§ PROBLEM TO SOLVE:
Should a line below contain the word "bRanges", report it.

§ DATA SUPPLIED:
-- pv_equiv track=rewrite | github.com/SimeonHristov99/random_coding | task56/task56.py | solve
-- ===== SOURCE A (Python) =====
-- def solve(dictionary, s):
--     codes = {}
--     prev = None
--
--     for i, c in enumerate(dictionary):
--         codes[c] = i
--
--     for c in s:
--         if c in codes:
--             if prev is not None and prev > codes[c]:
--                 return False
--
--             prev = codes[c]
--
--     return True
-- ===== SOURCE B (Python) =====
-- def solve(dictionary, s):
--     codes = {}
--     for i, c in enumerate(dictionary):
--         codes[c] = i
--     seq = [codes[c] for c in s if c in codes]
--     return seq == sorted(seq)
-- ===== Notes on version B (the rewrite author's own statement) =====
-- stated objective: alternative
-- what changed: Replaces A's stateful prev-tracking early-return scan with building the list of matched dictionary indices and checking it equals its sorted version.
import Mathlib
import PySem

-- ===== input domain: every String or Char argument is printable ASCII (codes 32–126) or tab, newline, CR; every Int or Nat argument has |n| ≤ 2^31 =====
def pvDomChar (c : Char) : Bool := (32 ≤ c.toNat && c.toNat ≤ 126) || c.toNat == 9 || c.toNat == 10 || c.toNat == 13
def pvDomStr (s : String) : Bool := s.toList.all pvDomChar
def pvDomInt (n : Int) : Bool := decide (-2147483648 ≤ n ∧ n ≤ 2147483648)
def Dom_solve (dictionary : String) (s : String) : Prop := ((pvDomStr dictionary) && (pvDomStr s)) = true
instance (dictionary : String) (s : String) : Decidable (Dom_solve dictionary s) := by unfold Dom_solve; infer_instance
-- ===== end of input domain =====

-- B replaces A's incremental prev-tracking scan by building the list of dictionary
-- indices of the matched characters and comparing it with its sorted version (objective: alternative).

-- ===== PORT A =====
-- the 'for c in s' loop with early 'return False'; prev is the Option Int state
def solveLoop (codes : PySem.Dict Char Int) : List Char → Option Int → Bool
  | [], _ => true
  | c :: rest, prev =>
    match codes.get? c with
    | some v =>
      match prev with
      | some p => if p > v then false else solveLoop codes rest (some v)
      | none => solveLoop codes rest (some v)
    | none => solveLoop codes rest prev

def solve (dictionary : String) (s : String) : Bool :=
  let codes := (PySem.List.enumerate dictionary.toList 0).foldl
    (fun d p => d.insert p.2 p.1) PySem.Dict.empty
  solveLoop codes s.toList none

-- ===== PORT B =====
def solve_alt (dictionary : String) (s : String) : Bool :=
  let codes := (PySem.List.enumerate dictionary.toList 0).foldl
    (fun d p => d.insert p.2 p.1) PySem.Dict.empty
  let seq := s.toList.filterMap (fun c => codes.get? c)
  decide (seq = PySem.List.sorted seq (fun x => x) false)

-- ===== PRECONDITION & SPEC =====
def Spec_solve (dictionary : String) (s : String) (out : Bool) : Prop := out = solve_alt dictionary s
instance (dictionary : String) (s : String) (out : Bool) : Decidable (Spec_solve dictionary s out) := by unfold Spec_solve; infer_instance

-- ===== CLAIM (what is proved, stated in full; the proofs are below) =====
def Claim_equal_solve : Prop := ∀ (dictionary : String) (s : String), Dom_solve dictionary s → Spec_solve dictionary s (solve dictionary s)

-- ===== LEMMAS AND PROOFS =====

-- A's loop seen only through the sequence of matched codes
def chk : Option Int → List Int → Bool
  | _, [] => true
  | none, v :: t => chk (some v) t
  | some p, v :: t => if p > v then false else chk (some v) t

theorem solveLoop_eq_chk (codes : PySem.Dict Char Int) (l : List Char) (prev : Option Int) :
    solveLoop codes l prev = chk prev (l.filterMap (fun c => codes.get? c)) := by
  induction l generalizing prev with
  | nil => rfl
  | cons c rest ih =>
    simp only [solveLoop, List.filterMap_cons]
    cases h : codes.get? c with
    | none => simp [ih]
    | some v =>
      cases prev with
      | none => simp [chk, ih]
      | some p =>
        by_cases hp : p > v
        · simp [chk, hp]
        · simp [chk, hp, ih]

theorem chk_some_eq_chain (p : Int) (seq : List Int) :
    chk (some p) seq = decide (List.IsChain (· ≤ ·) (p :: seq)) := by
  induction seq generalizing p with
  | nil => simp [chk]
  | cons v t ih =>
    by_cases hp : p > v
    · simp [chk, hp, List.isChain_cons_cons]
    · simp only [chk, if_neg hp, ih]
      simp [List.isChain_cons_cons]
      omega

theorem chk_none_eq_chain (seq : List Int) :
    chk none seq = decide (List.IsChain (· ≤ ·) seq) := by
  cases seq with
  | nil => simp [chk]
  | cons v t => simpa [chk] using chk_some_eq_chain v t

theorem chain_iff_eq_sorted (seq : List Int) :
    List.IsChain (· ≤ ·) seq ↔ seq = PySem.List.sorted seq (fun x => x) false := by
  rw [List.isChain_iff_pairwise]
  constructor
  · intro h
    exact (PySem.List.sorted_eq_self_of_pairwise seq (fun x => x) h).symm
  · intro h
    have := PySem.List.sorted_pairwise (xs := seq) (key := fun (x : Int) => x)
    rw [← h] at this
    exact this

-- ===== VERDICT (by name: the statement is the Claim_ definition above) =====
theorem solve_spec : Claim_equal_solve := by
  intro dictionary s _
  unfold Spec_solve solve solve_alt
  rw [solveLoop_eq_chk, chk_none_eq_chain]
  simp [chain_iff_eq_sorted]
-- pv_equiv track=rewrite | github.com/101485895/TermProject | combat.py | attack_categories
-- ===== SOURCE A (Python) =====
-- def attack_categories(hero_attacks):
--     # Different arrays for different spell types for submenus
--     # Attacks > Fire Spells > Displays all fire spells etc
--     general = []
--     fire_spells = []
--     water_spells = []
--     lightning_spells = []
--     for attack in hero_attacks: # Assumes that all spells will follow a standard naming convention (element + type)
--         if 'Fire' in attack:
--             fire_spells.append(attack)
--         elif 'Water' in attack:
--             water_spells.append(attack)
--         elif 'Lightning' in attack:
--             lightning_spells.append(attack)
--         else:
--             general.append(attack)
--     return general, fire_spells, water_spells, lightning_spells
-- ===== SOURCE B (Python) =====
-- def attack_categories(hero_attacks):
--     # Four independent filtering passes, one per category, instead of one
--     # dispatching loop; exclusion guards reproduce the Fire>Water>Lightning priority.
--     fire_spells = [a for a in hero_attacks if 'Fire' in a]
--     water_spells = [a for a in hero_attacks if 'Water' in a and 'Fire' not in a]
--     lightning_spells = [a for a in hero_attacks
--                         if 'Lightning' in a and 'Fire' not in a and 'Water' not in a]
--     general = [a for a in hero_attacks
--                if 'Fire' not in a and 'Water' not in a and 'Lightning' not in a]
--     return general, fire_spells, water_spells, lightning_spells
-- ===== Notes on version B (the rewrite author's own statement) =====
-- stated objective: alternative
-- what changed: Replaces the single dispatching loop with accumulators by four independent filtering passes over hero_attacks, one comprehension per category, with exclusion guards encoding the Fire>Water>Lightning priority.
import Mathlib
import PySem

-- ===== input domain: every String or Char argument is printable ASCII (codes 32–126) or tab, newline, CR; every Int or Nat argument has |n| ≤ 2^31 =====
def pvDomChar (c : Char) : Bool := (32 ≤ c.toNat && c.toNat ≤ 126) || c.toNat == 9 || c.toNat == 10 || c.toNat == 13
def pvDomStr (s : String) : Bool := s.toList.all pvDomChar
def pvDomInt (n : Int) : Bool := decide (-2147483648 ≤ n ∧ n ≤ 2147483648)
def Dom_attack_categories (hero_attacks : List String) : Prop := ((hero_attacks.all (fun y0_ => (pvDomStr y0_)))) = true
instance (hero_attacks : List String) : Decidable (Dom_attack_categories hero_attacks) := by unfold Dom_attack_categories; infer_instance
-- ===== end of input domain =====

-- ===== PORT A =====
-- Port of A: one fold over hero_attacks dispatching each attack to one of four accumulators.
-- acStep is the loop body (one iteration of A's for-loop).
def acStep (st : List String × List String × List String × List String) (attack : String) :
    List String × List String × List String × List String :=
  let (general, fire_spells, water_spells, lightning_spells) := st
  if PySem.Str.isIn "Fire" attack then
    (general, fire_spells ++ [attack], water_spells, lightning_spells)
  else if PySem.Str.isIn "Water" attack then
    (general, fire_spells, water_spells ++ [attack], lightning_spells)
  else if PySem.Str.isIn "Lightning" attack then
    (general, fire_spells, water_spells, lightning_spells ++ [attack])
  else
    (general ++ [attack], fire_spells, water_spells, lightning_spells)

def attack_categories (hero_attacks : List String) : List String × List String × List String × List String :=
  hero_attacks.foldl acStep ([], [], [], [])

-- ===== PORT B =====
-- Port of B: four independent filtering passes, one per category.
def attack_categories_alt (hero_attacks : List String) : List String × List String × List String × List String :=
  let fire_spells := hero_attacks.filter (fun a => PySem.Str.isIn "Fire" a)
  let water_spells := hero_attacks.filter (fun a =>
    PySem.Str.isIn "Water" a && !PySem.Str.isIn "Fire" a)
  let lightning_spells := hero_attacks.filter (fun a =>
    PySem.Str.isIn "Lightning" a && !PySem.Str.isIn "Fire" a && !PySem.Str.isIn "Water" a)
  let general := hero_attacks.filter (fun a =>
    !PySem.Str.isIn "Fire" a && !PySem.Str.isIn "Water" a && !PySem.Str.isIn "Lightning" a)
  (general, fire_spells, water_spells, lightning_spells)

-- ===== PRECONDITION & SPEC =====
def Spec_attack_categories (hero_attacks : List String) (out : List String × List String × List String × List String) : Prop := out = attack_categories_alt hero_attacks
instance (hero_attacks : List String) (out : List String × List String × List String × List String) : Decidable (Spec_attack_categories hero_attacks out) := by unfold Spec_attack_categories; infer_instance

-- ===== CLAIM (what is proved, stated in full; the proofs are below) =====
def Claim_equal_attack_categories : Prop := ∀ (hero_attacks : List String), Dom_attack_categories hero_attacks → Spec_attack_categories hero_attacks (attack_categories hero_attacks)

-- ===== LEMMAS AND PROOFS =====

-- ===== VERDICT (by name: the statement is the Claim_ definition above) =====
lemma attack_fold_inv (xs : List String) (g f w l : List String) :
    xs.foldl acStep (g, f, w, l)
    = (g ++ xs.filter (fun a =>
        !PySem.Str.isIn "Fire" a && !PySem.Str.isIn "Water" a && !PySem.Str.isIn "Lightning" a),
       f ++ xs.filter (fun a => PySem.Str.isIn "Fire" a),
       w ++ xs.filter (fun a => PySem.Str.isIn "Water" a && !PySem.Str.isIn "Fire" a),
       l ++ xs.filter (fun a =>
        PySem.Str.isIn "Lightning" a && !PySem.Str.isIn "Fire" a && !PySem.Str.isIn "Water" a)) := by
  induction xs generalizing g f w l with
  | nil => simp
  | cons x xs ih =>
    simp only [List.foldl_cons, List.filter_cons, acStep]
    by_cases hF : PySem.Str.isIn "Fire" x = true <;>
      by_cases hW : PySem.Str.isIn "Water" x = true <;>
        by_cases hL : PySem.Str.isIn "Lightning" x = true <;>
          simp only [hF, hW, hL, if_true, Bool.not_true, Bool.not_false,
            Bool.and_false, Bool.and_true, ih] <;>
          simp [List.append_assoc]

theorem attack_categories_spec : Claim_equal_attack_categories := by
  intro xs _
  unfold Spec_attack_categories attack_categories attack_categories_alt
  simp only [attack_fold_inv, List.nil_append]
-- stage 4: "for cnt in counts" reconstruction; cur and pos as in Source B (indices are in range, so
-- getD is exact for the Python list indexing)
def bRanges (nn : Nat) (nxt : List Nat) (mi : List Nat) : List Nat → Nat → Nat → List (Int × Int)
  | [], _, _ => []
  | cnt :: cs, cur, pos =>
    let start := nxt.getD cur nn
    let hi := pos + cnt
    let mhi := min hi mi.length
    let last := mi.getD (mhi - 1) 0
    ((start : Int), if pos < mhi then (last : Int) + 1 else (start : Int)) ::
      bRanges nn nxt mi cs (if mi.length < hi then nn else if pos < mhi then last + 1 else start) hi

def split_alignment_for_pages_py_alt (page_texts : List String) (alignment : List (String × List String)) : List (Int × Int) :=
  let chars := ((alignment.lookup "characters").getD []).map String.toList
  let toks := page_texts.flatMap (fun p => bToksOf p.toList)
  let counts := page_texts.map (fun p => (bToksOf p.toList).length)
  bRanges chars.length (bNxt chars.length chars 0) (bMerge chars 0 toks) counts 0 0

-- ===== PRECONDITION & SPEC =====
def Spec_split_alignment_for_pages_py (page_texts : List String) (alignment : List (String × List String)) (out : List (Int × Int)) : Prop := out = split_alignment_for_pages_py_alt page_texts alignment
instance (page_texts : List String) (alignment : List (String × List String)) (out : List (Int × Int)) : Decidable (Spec_split_alignment_for_pages_py page_texts alignment out) := by unfold Spec_split_alignment_for_pages_py; infer_instance

-- ===== CLAIM (what is proved, stated in full; the proofs are below) =====
def Claim_equal_split_alignment_for_pages_py : Prop := ∀ (page_texts : List String) (alignment : List (String × List String)), Dom_split_alignment_for_pages_py page_texts alignment → Spec_split_alignment_for_pages_py page_texts alignment (split_alignment_for_pages_py page_texts alignment)

-- ===== LEMMAS AND PROOFS =====

-- ---- proof-side views of A's two while loops (index-based, well-founded) ----

def aSkip (chars : List (List Char)) (i : Nat) : Nat :=
  if h : i < chars.length then
    if pvWsS chars[i] then aSkip chars (i + 1) else i
  else i
termination_by chars.length - i

def aInner (chars : List (List Char)) (txt : List Char) (i ti : Nat) (lm : Int) : Nat × Int :=
  if h : i < chars.length ∧ ti < txt.length then
    if pvWsC txt[ti] then aInner chars txt i (ti + 1) lm
    else if pvWsS chars[i] then aInner chars txt (i + 1) ti lm
    else if ([txt[ti]] == chars[i]) || pvCI txt[ti] chars[i] then
      aInner chars txt (i + 1) (ti + 1) (i : Int)
    else aInner chars txt (i + 1) ti lm
  else (i, lm)
termination_by (chars.length - i) + (txt.length - ti)

theorem aSkipF_eq (chars : List (List Char)) (fuel i : Nat) (h : chars.length - i ≤ fuel) :
    aSkipF fuel chars i = aSkip chars i := by
  induction fuel generalizing i with
  | zero =>
    unfold aSkip
    rw [dif_neg (by omega)]
    rfl
  | succ f ih =>
    unfold aSkip
    simp only [aSkipF]
    by_cases hi : i < chars.length
    · rw [if_pos hi, dif_pos hi, List.getD_eq_getElem _ _ hi]
      by_cases hw : pvWsS chars[i] = true
      · rw [if_pos hw, if_pos hw, ih (i + 1) (by omega)]
      · rw [if_neg hw, if_neg hw]
    · rw [if_neg hi, dif_neg hi]

theorem aInnerF_eq (chars : List (List Char)) (txt : List Char) (fuel i ti : Nat) (lm : Int)
    (h : (chars.length - i) + (txt.length - ti) ≤ fuel) :
    aInnerF fuel chars txt i ti lm = aInner chars txt i ti lm := by
  induction fuel generalizing i ti lm with
  | zero =>
    unfold aInner
    rw [dif_neg (by omega)]
    rfl
  | succ f ih =>
    unfold aInner
    simp only [aInnerF]
    by_cases hc : i < chars.length ∧ ti < txt.length
    · rw [if_pos hc, dif_pos hc]
      obtain ⟨hi, hti⟩ := hc
      rw [List.getD_eq_getElem _ _ hi, List.getD_eq_getElem _ _ hti]
      by_cases hwt : pvWsC txt[ti] = true
      · rw [if_pos hwt, if_pos hwt, ih i (ti + 1) lm (by omega)]
      · rw [if_neg hwt, if_neg hwt]
        by_cases hwa : pvWsS chars[i] = true
        · rw [if_pos hwa, if_pos hwa, ih (i + 1) ti lm (by omega)]
        · rw [if_neg hwa, if_neg hwa]
          by_cases hm : (([txt[ti]] == chars[i]) || pvCI txt[ti] chars[i]) = true
          · rw [if_pos hm, if_pos hm, ih (i + 1) (ti + 1) (i : Int) (by omega)]
          · rw [if_neg hm, if_neg hm, ih (i + 1) ti lm (by omega)]
    · rw [if_neg hc, dif_neg hc]
-- ===== PRECONDITION & SPEC =====
-- Pre_ excludes level < 0, where Python A raises TypeError (range(2**level) on a float).
def Pre_dragon (level : Int) (maxdir : Int) : Prop := 0 ≤ level
instance (level : Int) (maxdir : Int) : Decidable (Pre_dragon level maxdir) := by unfold Pre_dragon; infer_instance
def pvWitness_dragon : Int × Int := (3, 4)

def Spec_dragon (level : Int) (maxdir : Int) (out : List Int) : Prop := out = dragon_alt level maxdir
instance (level : Int) (maxdir : Int) (out : List Int) : Decidable (Spec_dragon level maxdir out) := by unfold Spec_dragon; infer_instance

-- ===== CLAIM (what is proved, stated in full; the proofs are below) =====
def Claim_equal_dragon : Prop := ∀ (level : Int) (maxdir : Int), Dom_dragon level maxdir → Pre_dragon level maxdir → Spec_dragon level maxdir (dragon level maxdir)

-- ===== LEMMAS AND PROOFS =====

-- A's inner loop: with the first m entries q already final and at least m slots after
-- them, the loop over i < t writes the advanced value of q[i] at position 2m-1-i,
-- filling the top of the 2m-block back-to-front.
lemma dragon_inner (maxdir : Int) (q r : List Int) (m t : Nat)
    (hq : q.length = m) (ht : t ≤ m) (hr : m ≤ r.length) :
    (List.range t).foldl (fun p i =>
        let j := m * 2 - 1 - i
        let v := p.getD i 0
        if v ≥ maxdir - 1 then p.set j 0 else p.set j (v + 1)) (q ++ r)
    = q ++ (r.take (m - t) ++
        (((q.take t).map (fun x => if x ≥ maxdir - 1 then 0 else x + 1)).reverse ++ r.drop m)) := by
  induction t with
  | zero =>
      simp [List.take_append_drop]
  | succ t ih =>
      have ht' : t ≤ m := Nat.le_of_succ_le ht
      have htm : t < m := ht
      have htq : t < q.length := by omega
      have hrl : m - t - 1 < r.length := by omega
      rw [List.range_succ, List.foldl_append, ih ht']
      simp only [List.foldl_cons, List.foldl_nil]
      rw [List.getD_append _ _ _ _ htq]
      rw [← apply_ite (List.set (q ++ (r.take (m - t) ++
        (((q.take t).map (fun x => if x ≥ maxdir - 1 then 0 else x + 1)).reverse ++ r.drop m)))
        (m * 2 - 1 - t))]
      rw [show m - t = (m - t - 1) + 1 by omega, List.take_add_one,
          List.getElem?_eq_getElem hrl]
      have hassoc : q ++ ((r.take (m - t - 1) ++ (some r[m - t - 1]).toList) ++
            (((q.take t).map (fun x => if x ≥ maxdir - 1 then 0 else x + 1)).reverse ++ r.drop m))
          = (q ++ r.take (m - t - 1)) ++ (r[m - t - 1] ::
            (((q.take t).map (fun x => if x ≥ maxdir - 1 then 0 else x + 1)).reverse ++ r.drop m)) := by
        simp only [Option.toList_some, List.append_assoc, List.cons_append, List.nil_append]
      rw [hassoc]
      have hlen : (q ++ r.take (m - t - 1)).length = m * 2 - 1 - t := by
        rw [List.length_append, List.length_take, hq,
          Nat.min_eq_left (by omega : m - t - 1 ≤ r.length)]
        omega
      rw [List.set_append_right _ _ hlen.le]
      rw [show m * 2 - 1 - t - (q ++ r.take (m - t - 1)).length = 0 by rw [hlen]; omega]
      rw [List.set_cons_zero]
      rw [List.getD_eq_getElem _ _ htq]
      simp [show m - (t + 1) = m - t - 1 by omega]
      rw [show List.take (t + 1) (List.map (fun x => if maxdir ≤ x + 1 then (0:Int) else x + 1) q)
            = List.take t (List.map (fun x => if maxdir ≤ x + 1 then (0:Int) else x + 1) q)
              ++ [(List.map (fun x => if maxdir ≤ x + 1 then (0:Int) else x + 1) q)[t]'(by simpa using htq)]
          from by rw [List.take_add_one, List.getElem?_eq_getElem (by simpa using htq)]; rfl]
      simp [List.reverse_append]

-- length of the mirror-built list after k doublings
lemma mirror_len (maxdir : Int) (k : Nat) :
    ((List.range k).foldl (fun product _ =>
      product ++ product.reverse.map (fun x => if x ≥ maxdir - 1 then 0 else x + 1))
      ([0] : List Int)).length = 2 ^ k := by
  induction k with
  | zero => simp
  | succ k ih =>
      rw [List.range_succ, List.foldl_append]
      simp only [List.foldl_cons, List.foldl_nil, List.length_append, List.length_map,
        List.length_reverse, ih, pow_succ]
      omega

-- main invariant: after k outer iterations A's array is the mirror build padded with zeros
lemma dragon_invariant (maxdir : Int) (L k : Nat) (hk : k ≤ L) :
    (List.range k).foldl (fun product lvl =>
      (List.range (2 ^ lvl)).foldl (fun product i =>
        let j := 2 ^ (lvl + 1) - 1 - i
        let v := product.getD i 0
        if v ≥ maxdir - 1 then product.set j 0 else product.set j (v + 1))
        product) (List.replicate (2 ^ L) (0 : Int))
    = ((List.range k).foldl (fun product _ =>
        product ++ product.reverse.map (fun x => if x ≥ maxdir - 1 then 0 else x + 1))
        ([0] : List Int)) ++ List.replicate (2 ^ L - 2 ^ k) (0 : Int) := by
  induction k with
  | zero =>
      have h1 : (1:Nat) ≤ 2 ^ L := Nat.one_le_two_pow
      simp only [List.range_zero, List.foldl_nil, pow_zero]
      rw [show (2:Nat) ^ L = 1 + (2 ^ L - 1) by omega, List.replicate_add]
      simp
  | succ k ih =>
      have hk' : k ≤ L := Nat.le_of_succ_le hk
      have hpow : (2:Nat) ^ k * 2 ≤ 2 ^ L := by rw [← pow_succ]; exact Nat.pow_le_pow_right (by norm_num) hk
      have hpows : (2:Nat) ^ (k + 1) = 2 ^ k * 2 := by rw [pow_succ]
      rw [List.range_succ, List.foldl_append, List.foldl_append, ih hk']
      simp only [List.foldl_cons, List.foldl_nil, hpows]
      rw [dragon_inner maxdir _ _ (2 ^ k) (2 ^ k) (mirror_len maxdir k) le_rfl
        (by simp [List.length_replicate]; omega)]
      rw [List.take_of_length_le (le_of_eq (mirror_len maxdir k))]
      simp only [Nat.sub_self, List.take_zero, List.nil_append, List.drop_replicate,
        List.map_reverse, List.append_assoc]
      rw [show (2:Nat) ^ L - 2 ^ k - 2 ^ k = 2 ^ L - 2 ^ k * 2 by omega]
-- pv_equiv track=rewrite | github.com/karthikbmk/Information-Retrieval | bonus/cluster.py | prune_terms
-- ===== SOURCE A (Python) =====
-- from collections import Counter
-- from collections import defaultdict
--
-- def prune_terms(docs, min_df=3):
--     """ Remove terms that don't occur in at least min_df different
--     documents. Return a list of Counters. Omit documents that are empty after
--     pruning words.
--     >>> prune_terms([{'a': 1, 'b': 10}, {'a': 1}, {'c': 1}], min_df=2)
--     [Counter({'a': 1}), Counter({'a': 1})]
--     """
--     ###TODO
--
--     #Term and its doc freqs are stored in this dict
--     term_df = defaultdict(lambda:0)
--
--     for profile in docs:
--         for term in profile.keys():
--             term_df[term] += 1
--
--     final_lst = []
--
--     for profile in docs:
--         temp_cntr = Counter()
--         for term in profile.keys():
--             if term_df[term] >= min_df:
--                 temp_cntr.update({term : profile[term]})
--         if len(temp_cntr) > 0:
--             final_lst.append(temp_cntr)
--
--     return final_lst
-- ===== SOURCE B (Python) =====
-- from collections import Counter
--
--
-- def prune_terms(docs, min_df=3):
--     """Remove terms that occur in fewer than min_df documents; drop documents
--     that end up empty. Document frequencies are found by sorting the flattened
--     term list and measuring each run of equal terms (sort-then-scan instead of
--     hash counting: a term occurs once per document that contains it)."""
--     terms = sorted(t for doc in docs for t in doc)
--     kept = set()
--     run, n = None, 0
--     for t in terms:
--         if t == run:
--             n += 1
--         else:
--             if run is not None and n >= min_df:
--                 kept.add(run)
--             run, n = t, 1
--     if run is not None and n >= min_df:
--         kept.add(run)
--     out = []
--     for doc in docs:
--         pruned = Counter({t: c for t, c in doc.items() if t in kept})
--         if pruned:
--             out.append(pruned)
--     return out
-- ===== Notes on version B (the rewrite author's own statement) =====
-- stated objective: alternative
-- what changed: Document frequencies are computed by sorting the flattened term list and scanning runs of equal terms (sort-then-scan) instead of A's defaultdict counting, and the result documents are built by set-membership filtering comprehensions instead of Counter.update loops; Pre_ restricts the association-list encoding to documents with distinct keys, the exact images of Python dicts.
import Mathlib
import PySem

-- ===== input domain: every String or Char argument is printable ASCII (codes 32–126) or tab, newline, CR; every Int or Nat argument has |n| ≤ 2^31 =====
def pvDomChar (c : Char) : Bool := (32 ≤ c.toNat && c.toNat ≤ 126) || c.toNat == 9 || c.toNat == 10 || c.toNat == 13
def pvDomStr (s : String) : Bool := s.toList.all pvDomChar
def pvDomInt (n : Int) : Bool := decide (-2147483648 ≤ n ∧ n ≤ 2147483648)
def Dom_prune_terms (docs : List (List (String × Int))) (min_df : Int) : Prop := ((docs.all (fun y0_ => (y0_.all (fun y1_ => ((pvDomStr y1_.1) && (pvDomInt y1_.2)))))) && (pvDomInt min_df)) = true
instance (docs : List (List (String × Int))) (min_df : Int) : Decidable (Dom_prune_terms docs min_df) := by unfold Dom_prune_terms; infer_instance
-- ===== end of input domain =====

§ ANSWER TO THE PROBLEM:
def bRanges (nn : Nat) (nxt : List Nat) (mi : List Nat) : List Nat → Nat → Nat → List (Int × Int)
      bRanges nn nxt mi cs (if mi.length < hi then nn else if pos < mhi then last + 1 else start) hi
  bRanges chars.length (bNxt chars.length chars 0) (bMerge chars 0 toks) counts 0 0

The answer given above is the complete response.